'''

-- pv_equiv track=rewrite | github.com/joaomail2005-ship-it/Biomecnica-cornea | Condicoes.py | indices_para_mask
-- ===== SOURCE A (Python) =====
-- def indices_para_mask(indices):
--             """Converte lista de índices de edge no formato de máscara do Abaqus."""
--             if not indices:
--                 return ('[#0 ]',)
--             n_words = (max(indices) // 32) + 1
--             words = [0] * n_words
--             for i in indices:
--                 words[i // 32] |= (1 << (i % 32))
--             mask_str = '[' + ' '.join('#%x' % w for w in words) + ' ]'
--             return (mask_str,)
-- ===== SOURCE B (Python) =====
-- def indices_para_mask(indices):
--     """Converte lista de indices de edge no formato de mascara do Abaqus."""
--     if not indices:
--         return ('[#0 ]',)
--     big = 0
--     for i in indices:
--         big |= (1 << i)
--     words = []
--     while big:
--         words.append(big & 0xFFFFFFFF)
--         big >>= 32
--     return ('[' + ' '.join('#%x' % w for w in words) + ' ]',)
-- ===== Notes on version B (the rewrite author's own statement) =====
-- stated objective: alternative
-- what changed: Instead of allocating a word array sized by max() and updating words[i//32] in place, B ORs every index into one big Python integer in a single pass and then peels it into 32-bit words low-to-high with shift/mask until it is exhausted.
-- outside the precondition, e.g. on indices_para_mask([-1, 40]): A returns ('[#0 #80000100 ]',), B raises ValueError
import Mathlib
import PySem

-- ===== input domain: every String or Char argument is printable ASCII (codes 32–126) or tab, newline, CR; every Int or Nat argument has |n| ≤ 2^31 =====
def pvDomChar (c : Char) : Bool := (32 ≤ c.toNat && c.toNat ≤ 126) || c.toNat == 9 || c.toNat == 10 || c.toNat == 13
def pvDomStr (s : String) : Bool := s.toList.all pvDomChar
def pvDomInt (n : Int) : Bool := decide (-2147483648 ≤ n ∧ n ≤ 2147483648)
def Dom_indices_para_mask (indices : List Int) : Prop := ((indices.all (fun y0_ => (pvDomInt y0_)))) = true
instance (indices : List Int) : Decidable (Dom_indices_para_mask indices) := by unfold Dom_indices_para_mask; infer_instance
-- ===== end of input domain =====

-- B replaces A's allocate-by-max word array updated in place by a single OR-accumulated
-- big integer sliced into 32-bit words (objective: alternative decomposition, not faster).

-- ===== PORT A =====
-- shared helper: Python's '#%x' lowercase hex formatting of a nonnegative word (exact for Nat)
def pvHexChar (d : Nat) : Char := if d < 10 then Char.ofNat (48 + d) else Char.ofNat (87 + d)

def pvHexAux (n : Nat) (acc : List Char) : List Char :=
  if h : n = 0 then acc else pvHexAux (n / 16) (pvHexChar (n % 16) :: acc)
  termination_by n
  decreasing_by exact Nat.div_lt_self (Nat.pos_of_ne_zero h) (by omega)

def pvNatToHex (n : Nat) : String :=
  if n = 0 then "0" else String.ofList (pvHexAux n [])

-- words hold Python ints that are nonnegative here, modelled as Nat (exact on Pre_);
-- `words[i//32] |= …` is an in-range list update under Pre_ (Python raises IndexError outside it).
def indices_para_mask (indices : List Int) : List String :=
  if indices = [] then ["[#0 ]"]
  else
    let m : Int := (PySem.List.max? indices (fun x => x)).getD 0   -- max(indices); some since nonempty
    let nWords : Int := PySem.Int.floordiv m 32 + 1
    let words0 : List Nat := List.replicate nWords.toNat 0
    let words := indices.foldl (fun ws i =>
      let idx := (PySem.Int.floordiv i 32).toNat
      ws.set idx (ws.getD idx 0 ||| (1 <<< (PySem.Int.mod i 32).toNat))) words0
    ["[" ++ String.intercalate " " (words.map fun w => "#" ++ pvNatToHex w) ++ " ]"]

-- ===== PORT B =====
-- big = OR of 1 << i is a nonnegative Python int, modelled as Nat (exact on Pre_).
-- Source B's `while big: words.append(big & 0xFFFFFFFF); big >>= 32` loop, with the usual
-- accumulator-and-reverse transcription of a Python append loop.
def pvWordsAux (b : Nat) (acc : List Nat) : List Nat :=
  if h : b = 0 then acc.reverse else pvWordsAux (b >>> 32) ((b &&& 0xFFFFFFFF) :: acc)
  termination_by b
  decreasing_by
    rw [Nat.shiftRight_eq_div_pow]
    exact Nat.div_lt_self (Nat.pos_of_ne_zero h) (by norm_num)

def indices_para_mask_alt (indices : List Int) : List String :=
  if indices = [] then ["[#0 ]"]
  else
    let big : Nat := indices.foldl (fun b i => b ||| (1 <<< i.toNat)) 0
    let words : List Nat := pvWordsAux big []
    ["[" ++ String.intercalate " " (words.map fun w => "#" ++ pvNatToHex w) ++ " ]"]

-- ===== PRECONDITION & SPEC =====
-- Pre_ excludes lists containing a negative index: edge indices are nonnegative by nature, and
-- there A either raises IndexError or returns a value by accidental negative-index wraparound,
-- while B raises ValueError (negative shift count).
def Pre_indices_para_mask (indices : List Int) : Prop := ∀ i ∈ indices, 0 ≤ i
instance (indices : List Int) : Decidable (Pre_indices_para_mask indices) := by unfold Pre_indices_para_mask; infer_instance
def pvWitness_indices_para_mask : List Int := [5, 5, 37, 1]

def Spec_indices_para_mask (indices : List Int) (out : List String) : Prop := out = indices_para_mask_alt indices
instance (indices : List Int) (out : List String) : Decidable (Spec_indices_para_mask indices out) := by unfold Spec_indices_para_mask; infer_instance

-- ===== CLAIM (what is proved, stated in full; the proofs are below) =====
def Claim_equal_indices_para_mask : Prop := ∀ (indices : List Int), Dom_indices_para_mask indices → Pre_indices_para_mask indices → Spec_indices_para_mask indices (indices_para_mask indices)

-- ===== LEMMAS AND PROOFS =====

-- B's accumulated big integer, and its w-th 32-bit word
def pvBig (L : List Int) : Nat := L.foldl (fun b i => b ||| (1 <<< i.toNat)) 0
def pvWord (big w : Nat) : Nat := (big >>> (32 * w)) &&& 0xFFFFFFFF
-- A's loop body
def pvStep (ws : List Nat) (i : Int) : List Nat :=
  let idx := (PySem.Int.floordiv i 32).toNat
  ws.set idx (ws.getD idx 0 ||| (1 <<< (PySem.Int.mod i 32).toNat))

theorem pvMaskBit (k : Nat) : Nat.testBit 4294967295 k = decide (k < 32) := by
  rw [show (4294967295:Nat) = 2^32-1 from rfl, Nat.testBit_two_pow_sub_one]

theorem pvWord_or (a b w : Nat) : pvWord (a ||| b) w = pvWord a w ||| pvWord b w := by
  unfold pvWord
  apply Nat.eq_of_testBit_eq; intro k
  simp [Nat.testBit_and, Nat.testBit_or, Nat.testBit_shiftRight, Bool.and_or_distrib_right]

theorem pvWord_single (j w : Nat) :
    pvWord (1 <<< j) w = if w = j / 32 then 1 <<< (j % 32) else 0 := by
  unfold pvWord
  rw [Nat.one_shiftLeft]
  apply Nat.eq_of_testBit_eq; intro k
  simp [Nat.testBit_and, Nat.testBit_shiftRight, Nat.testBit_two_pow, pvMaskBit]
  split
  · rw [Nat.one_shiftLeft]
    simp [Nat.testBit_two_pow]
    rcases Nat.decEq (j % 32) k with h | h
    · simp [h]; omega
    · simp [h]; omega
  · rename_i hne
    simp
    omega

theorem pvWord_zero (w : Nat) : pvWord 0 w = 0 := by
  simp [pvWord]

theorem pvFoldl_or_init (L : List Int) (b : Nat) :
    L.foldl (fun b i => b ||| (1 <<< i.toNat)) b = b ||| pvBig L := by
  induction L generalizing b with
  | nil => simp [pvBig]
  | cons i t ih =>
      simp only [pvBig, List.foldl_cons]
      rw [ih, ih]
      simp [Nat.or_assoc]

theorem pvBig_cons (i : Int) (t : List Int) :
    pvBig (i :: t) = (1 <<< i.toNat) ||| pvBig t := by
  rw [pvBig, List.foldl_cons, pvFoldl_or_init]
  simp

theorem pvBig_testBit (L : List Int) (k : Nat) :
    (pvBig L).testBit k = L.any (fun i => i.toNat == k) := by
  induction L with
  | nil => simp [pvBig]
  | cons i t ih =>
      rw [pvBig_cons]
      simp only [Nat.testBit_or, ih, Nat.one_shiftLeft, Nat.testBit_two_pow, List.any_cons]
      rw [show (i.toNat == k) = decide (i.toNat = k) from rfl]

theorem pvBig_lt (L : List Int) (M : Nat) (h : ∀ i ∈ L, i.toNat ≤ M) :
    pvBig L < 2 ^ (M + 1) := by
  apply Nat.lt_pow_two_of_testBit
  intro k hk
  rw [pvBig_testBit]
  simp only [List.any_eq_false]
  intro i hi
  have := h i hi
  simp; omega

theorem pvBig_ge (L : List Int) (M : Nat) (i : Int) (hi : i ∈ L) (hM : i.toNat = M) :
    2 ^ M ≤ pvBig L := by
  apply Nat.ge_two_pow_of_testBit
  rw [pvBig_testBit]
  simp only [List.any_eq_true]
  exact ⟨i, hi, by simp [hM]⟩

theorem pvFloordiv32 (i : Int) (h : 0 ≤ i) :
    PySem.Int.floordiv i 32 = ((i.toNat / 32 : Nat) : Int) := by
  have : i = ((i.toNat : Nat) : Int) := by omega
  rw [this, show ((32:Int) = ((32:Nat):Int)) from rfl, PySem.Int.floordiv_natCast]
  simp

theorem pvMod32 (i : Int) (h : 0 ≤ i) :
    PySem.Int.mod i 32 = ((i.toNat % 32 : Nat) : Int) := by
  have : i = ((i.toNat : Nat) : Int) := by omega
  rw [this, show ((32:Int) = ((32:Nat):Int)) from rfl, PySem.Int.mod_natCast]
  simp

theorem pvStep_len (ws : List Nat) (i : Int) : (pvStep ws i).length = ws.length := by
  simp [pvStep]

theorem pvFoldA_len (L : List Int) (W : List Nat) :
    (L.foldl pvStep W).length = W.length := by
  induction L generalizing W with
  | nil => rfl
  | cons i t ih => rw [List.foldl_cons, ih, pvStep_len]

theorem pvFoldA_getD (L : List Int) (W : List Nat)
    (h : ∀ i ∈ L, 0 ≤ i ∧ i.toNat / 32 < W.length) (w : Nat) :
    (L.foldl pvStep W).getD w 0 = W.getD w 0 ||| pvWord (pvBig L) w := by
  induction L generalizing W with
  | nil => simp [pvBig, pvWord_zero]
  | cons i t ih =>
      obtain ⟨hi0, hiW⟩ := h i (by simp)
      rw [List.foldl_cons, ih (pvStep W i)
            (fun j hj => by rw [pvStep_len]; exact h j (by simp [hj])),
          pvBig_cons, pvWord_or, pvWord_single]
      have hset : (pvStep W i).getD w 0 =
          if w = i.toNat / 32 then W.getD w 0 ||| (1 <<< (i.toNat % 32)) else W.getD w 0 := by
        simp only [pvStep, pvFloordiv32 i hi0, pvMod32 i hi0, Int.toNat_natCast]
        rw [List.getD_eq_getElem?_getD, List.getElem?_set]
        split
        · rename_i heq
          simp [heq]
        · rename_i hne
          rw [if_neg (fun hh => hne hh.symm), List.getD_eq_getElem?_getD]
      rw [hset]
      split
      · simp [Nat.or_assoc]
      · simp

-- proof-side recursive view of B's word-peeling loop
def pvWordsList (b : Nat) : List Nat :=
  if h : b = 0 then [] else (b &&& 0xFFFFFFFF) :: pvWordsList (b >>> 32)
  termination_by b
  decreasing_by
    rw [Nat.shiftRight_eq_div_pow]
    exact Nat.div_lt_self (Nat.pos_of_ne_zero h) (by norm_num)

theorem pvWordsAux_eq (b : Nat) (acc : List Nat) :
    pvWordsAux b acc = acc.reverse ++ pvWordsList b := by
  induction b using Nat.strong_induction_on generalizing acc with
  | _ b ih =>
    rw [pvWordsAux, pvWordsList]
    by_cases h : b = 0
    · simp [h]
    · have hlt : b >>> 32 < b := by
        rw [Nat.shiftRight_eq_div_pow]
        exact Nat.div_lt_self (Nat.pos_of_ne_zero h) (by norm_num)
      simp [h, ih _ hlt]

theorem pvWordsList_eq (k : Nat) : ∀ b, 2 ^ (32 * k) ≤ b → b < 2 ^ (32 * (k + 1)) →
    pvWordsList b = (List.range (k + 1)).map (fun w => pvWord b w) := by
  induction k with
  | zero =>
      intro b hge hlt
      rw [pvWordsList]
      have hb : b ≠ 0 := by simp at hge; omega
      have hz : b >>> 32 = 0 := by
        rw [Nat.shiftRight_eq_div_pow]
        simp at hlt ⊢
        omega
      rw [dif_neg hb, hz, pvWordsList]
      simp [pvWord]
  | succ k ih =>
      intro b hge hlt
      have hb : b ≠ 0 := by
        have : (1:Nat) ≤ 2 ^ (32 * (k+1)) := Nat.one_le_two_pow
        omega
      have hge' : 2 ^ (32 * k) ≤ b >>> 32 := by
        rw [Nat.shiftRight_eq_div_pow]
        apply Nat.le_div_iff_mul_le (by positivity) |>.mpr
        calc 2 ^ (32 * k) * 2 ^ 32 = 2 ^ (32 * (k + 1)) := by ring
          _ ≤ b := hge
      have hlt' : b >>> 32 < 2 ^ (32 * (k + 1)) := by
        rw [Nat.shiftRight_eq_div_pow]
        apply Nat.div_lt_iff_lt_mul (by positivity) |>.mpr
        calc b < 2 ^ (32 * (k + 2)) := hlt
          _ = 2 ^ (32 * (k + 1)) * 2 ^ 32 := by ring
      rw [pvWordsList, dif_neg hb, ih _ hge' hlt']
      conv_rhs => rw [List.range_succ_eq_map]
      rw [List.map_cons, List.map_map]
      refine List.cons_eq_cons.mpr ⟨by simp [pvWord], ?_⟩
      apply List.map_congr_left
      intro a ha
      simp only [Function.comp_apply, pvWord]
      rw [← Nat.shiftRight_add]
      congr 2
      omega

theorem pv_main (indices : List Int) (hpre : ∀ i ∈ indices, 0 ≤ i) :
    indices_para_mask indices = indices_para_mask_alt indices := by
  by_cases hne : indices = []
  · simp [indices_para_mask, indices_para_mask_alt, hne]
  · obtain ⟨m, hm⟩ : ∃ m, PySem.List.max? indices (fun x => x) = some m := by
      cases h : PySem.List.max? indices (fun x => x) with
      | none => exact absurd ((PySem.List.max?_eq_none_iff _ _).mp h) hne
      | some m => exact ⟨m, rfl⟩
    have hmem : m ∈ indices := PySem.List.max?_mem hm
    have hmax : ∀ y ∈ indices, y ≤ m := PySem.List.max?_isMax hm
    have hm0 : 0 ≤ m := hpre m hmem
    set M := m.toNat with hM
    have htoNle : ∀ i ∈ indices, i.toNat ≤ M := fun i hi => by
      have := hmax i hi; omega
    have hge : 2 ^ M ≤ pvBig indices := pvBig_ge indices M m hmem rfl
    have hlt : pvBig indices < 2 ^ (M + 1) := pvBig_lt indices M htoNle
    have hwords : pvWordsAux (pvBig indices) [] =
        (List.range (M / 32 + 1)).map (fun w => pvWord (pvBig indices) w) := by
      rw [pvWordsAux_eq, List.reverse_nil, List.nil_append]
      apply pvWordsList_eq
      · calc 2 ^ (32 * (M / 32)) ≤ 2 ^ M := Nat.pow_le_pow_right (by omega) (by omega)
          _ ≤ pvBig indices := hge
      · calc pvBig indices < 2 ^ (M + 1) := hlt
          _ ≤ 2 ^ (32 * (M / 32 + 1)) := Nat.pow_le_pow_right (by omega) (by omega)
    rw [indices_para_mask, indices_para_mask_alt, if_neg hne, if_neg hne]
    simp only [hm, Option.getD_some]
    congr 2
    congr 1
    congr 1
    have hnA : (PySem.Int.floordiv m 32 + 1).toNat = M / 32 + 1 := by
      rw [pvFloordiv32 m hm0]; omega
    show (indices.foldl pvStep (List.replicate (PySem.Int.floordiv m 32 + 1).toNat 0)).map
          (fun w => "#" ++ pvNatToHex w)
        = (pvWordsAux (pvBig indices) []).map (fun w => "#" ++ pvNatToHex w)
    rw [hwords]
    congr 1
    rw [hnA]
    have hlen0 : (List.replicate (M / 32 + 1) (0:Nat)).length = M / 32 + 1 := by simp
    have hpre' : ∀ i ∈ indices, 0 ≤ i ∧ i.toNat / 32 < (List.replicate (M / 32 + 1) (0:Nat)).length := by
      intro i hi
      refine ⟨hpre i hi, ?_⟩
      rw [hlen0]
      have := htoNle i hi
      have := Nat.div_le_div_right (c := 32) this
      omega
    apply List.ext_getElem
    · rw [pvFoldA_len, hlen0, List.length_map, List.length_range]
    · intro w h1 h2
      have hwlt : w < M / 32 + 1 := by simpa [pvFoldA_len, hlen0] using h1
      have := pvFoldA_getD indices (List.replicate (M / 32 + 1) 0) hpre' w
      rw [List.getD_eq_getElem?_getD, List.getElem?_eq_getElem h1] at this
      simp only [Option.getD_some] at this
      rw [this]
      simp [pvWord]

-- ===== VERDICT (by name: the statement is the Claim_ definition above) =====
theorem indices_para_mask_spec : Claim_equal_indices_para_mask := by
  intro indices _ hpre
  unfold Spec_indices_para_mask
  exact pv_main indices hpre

'''
'''

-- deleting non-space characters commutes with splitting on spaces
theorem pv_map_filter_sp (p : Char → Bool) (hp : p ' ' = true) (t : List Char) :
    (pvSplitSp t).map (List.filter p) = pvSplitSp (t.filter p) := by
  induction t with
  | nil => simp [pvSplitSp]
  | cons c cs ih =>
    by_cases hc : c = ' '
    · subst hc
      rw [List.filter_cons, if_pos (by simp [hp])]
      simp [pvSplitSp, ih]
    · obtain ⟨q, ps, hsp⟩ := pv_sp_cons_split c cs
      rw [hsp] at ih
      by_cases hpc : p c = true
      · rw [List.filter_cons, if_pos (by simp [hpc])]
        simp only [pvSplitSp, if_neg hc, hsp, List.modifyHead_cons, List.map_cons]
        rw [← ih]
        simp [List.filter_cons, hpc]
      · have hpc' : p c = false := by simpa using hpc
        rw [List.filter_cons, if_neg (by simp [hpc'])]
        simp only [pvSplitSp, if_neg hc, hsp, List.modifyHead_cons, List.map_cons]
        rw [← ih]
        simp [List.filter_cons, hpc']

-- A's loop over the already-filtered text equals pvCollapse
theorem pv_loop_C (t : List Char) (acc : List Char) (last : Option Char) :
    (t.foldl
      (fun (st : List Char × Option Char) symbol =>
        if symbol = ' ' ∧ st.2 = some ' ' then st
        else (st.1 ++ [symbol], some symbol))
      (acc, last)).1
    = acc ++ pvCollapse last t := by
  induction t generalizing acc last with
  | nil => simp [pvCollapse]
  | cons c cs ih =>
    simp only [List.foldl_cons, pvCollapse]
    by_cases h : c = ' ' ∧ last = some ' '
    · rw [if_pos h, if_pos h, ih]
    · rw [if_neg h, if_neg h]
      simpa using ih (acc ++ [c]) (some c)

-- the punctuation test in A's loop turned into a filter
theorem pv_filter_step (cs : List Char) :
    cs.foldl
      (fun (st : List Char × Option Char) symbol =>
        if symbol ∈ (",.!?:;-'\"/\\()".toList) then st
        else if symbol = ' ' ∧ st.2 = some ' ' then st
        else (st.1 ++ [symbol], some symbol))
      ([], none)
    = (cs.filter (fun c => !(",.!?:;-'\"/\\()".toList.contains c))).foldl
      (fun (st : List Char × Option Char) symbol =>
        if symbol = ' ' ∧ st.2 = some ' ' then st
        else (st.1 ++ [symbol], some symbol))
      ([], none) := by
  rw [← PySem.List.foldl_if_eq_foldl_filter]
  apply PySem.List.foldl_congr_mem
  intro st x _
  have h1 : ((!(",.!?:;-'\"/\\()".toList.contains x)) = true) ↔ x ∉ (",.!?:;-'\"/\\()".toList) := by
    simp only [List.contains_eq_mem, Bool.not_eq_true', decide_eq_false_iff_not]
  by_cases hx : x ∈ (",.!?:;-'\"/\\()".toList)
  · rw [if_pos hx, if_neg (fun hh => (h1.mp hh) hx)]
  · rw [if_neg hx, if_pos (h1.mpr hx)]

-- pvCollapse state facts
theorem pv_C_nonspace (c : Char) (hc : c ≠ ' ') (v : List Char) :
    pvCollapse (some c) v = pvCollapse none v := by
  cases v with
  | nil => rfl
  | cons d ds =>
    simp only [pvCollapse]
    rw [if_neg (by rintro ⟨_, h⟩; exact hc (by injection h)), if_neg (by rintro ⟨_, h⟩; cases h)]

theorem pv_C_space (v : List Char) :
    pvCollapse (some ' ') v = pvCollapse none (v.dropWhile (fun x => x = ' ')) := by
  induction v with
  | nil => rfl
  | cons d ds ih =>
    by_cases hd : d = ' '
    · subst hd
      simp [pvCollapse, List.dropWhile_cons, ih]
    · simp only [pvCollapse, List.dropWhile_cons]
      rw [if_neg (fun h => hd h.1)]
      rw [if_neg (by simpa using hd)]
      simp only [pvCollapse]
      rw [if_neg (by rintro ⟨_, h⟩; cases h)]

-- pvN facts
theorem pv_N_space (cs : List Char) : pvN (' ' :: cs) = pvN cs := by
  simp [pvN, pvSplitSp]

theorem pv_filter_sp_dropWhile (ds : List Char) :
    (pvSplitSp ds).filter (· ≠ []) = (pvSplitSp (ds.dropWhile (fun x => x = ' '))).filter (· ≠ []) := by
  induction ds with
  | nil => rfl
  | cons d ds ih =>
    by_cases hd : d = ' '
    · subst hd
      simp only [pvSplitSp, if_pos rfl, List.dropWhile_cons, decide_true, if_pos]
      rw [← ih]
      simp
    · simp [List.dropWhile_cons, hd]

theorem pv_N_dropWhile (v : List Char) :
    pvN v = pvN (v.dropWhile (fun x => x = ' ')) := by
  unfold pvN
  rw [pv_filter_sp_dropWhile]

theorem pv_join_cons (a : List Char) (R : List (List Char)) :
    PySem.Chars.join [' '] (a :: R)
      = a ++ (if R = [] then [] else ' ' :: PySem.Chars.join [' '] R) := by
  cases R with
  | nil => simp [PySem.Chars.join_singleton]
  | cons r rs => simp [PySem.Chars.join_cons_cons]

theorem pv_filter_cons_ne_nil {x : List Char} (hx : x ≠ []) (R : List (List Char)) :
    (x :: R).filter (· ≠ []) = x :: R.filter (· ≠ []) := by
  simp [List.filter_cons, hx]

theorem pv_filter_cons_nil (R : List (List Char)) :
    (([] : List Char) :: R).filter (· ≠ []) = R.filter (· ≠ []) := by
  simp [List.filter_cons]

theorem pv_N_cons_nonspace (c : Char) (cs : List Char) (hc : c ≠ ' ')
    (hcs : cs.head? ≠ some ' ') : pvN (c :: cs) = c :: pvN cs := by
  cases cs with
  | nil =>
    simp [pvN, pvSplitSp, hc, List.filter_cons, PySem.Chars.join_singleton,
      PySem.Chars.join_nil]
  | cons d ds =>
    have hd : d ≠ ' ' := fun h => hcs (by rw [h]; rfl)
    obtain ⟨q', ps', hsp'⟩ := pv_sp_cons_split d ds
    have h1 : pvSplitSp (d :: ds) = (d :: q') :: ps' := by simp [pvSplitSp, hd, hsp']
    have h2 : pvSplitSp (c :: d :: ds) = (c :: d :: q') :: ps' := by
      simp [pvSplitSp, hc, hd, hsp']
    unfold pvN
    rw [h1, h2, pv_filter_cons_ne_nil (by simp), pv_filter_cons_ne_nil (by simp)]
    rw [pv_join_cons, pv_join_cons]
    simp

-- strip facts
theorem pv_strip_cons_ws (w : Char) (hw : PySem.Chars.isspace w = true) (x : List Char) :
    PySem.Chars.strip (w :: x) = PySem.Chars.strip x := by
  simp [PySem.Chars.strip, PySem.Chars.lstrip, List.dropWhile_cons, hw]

'''
'''

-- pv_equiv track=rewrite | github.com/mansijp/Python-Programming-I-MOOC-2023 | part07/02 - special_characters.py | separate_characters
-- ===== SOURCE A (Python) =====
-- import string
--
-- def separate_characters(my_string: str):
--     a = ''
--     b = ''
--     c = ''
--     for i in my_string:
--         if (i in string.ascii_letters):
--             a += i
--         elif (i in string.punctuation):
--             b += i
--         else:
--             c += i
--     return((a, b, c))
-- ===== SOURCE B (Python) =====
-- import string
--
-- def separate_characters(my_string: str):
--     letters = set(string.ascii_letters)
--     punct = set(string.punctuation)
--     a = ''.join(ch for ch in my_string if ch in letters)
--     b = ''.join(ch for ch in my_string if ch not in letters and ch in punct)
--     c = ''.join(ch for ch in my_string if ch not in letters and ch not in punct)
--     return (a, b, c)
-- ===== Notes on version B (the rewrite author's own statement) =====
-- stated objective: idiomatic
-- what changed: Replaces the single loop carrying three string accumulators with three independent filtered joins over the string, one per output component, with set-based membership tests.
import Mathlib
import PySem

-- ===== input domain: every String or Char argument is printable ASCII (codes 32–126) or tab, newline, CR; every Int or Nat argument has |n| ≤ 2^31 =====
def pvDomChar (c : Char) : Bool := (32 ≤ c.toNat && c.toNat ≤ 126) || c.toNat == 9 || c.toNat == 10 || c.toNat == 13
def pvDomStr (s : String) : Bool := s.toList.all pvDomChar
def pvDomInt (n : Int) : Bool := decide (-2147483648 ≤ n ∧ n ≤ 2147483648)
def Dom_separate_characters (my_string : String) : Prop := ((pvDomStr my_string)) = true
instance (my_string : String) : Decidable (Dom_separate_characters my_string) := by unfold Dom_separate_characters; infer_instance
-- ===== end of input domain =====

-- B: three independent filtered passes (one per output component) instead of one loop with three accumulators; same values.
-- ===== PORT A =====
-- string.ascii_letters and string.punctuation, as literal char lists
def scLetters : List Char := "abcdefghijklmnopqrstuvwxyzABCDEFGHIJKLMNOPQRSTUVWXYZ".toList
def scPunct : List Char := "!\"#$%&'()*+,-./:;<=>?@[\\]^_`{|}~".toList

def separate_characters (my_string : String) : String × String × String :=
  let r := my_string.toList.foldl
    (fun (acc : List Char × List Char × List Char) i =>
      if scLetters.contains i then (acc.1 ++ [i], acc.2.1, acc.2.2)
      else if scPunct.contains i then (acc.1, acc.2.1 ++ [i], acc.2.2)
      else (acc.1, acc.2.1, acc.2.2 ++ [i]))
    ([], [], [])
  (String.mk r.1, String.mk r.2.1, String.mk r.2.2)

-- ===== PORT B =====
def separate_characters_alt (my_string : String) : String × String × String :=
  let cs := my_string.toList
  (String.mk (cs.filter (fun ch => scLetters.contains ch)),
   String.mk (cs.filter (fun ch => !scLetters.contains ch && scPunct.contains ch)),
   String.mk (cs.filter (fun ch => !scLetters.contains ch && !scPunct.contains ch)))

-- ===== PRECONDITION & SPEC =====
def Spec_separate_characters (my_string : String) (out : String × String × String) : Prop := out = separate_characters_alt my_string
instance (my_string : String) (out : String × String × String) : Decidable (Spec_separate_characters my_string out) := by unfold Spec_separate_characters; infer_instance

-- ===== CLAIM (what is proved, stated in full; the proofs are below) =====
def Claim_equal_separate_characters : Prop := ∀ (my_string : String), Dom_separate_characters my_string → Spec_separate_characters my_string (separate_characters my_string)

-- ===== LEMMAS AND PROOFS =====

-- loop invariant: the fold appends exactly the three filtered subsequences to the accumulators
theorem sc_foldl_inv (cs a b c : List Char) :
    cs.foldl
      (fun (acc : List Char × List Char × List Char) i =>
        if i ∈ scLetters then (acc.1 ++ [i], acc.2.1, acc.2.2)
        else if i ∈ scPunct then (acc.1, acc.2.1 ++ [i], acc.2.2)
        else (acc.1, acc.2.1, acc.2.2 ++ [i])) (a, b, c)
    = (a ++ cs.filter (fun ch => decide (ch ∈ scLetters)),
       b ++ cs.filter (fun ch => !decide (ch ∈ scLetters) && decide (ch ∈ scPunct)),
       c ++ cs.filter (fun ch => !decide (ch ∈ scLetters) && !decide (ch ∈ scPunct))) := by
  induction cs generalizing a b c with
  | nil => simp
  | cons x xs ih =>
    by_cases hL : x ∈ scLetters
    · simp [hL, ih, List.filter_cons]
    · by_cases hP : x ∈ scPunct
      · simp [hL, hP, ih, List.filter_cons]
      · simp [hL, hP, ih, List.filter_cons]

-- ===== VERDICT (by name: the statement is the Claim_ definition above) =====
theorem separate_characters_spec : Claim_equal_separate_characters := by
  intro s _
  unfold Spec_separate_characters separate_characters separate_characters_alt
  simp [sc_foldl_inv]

'''

EXERCISE DETAILS: Would you quote everything above from the line containing "by_cases hc : c = ' '" down to the line containing "-- A's loop over"? Include both of those lines and nothing else.

RESPONSE:
    by_cases hc : c = ' '
    · subst hc
      rw [List.filter_cons, if_pos (by simp [hp])]
      simp [pvSplitSp, ih]
    · obtain ⟨q, ps, hsp⟩ := pv_sp_cons_split c cs
      rw [hsp] at ih
      by_cases hpc : p c = true
      · rw [List.filter_cons, if_pos (by simp [hpc])]
        simp only [pvSplitSp, if_neg hc, hsp, List.modifyHead_cons, List.map_cons]
        rw [← ih]
        simp [List.filter_cons, hpc]
      · have hpc' : p c = false := by simpa using hpc
        rw [List.filter_cons, if_neg (by simp [hpc'])]
        simp only [pvSplitSp, if_neg hc, hsp, List.modifyHead_cons, List.map_cons]
        rw [← ih]
        simp [List.filter_cons, hpc']

-- A's loop over the already-filtered text equals pvCollapse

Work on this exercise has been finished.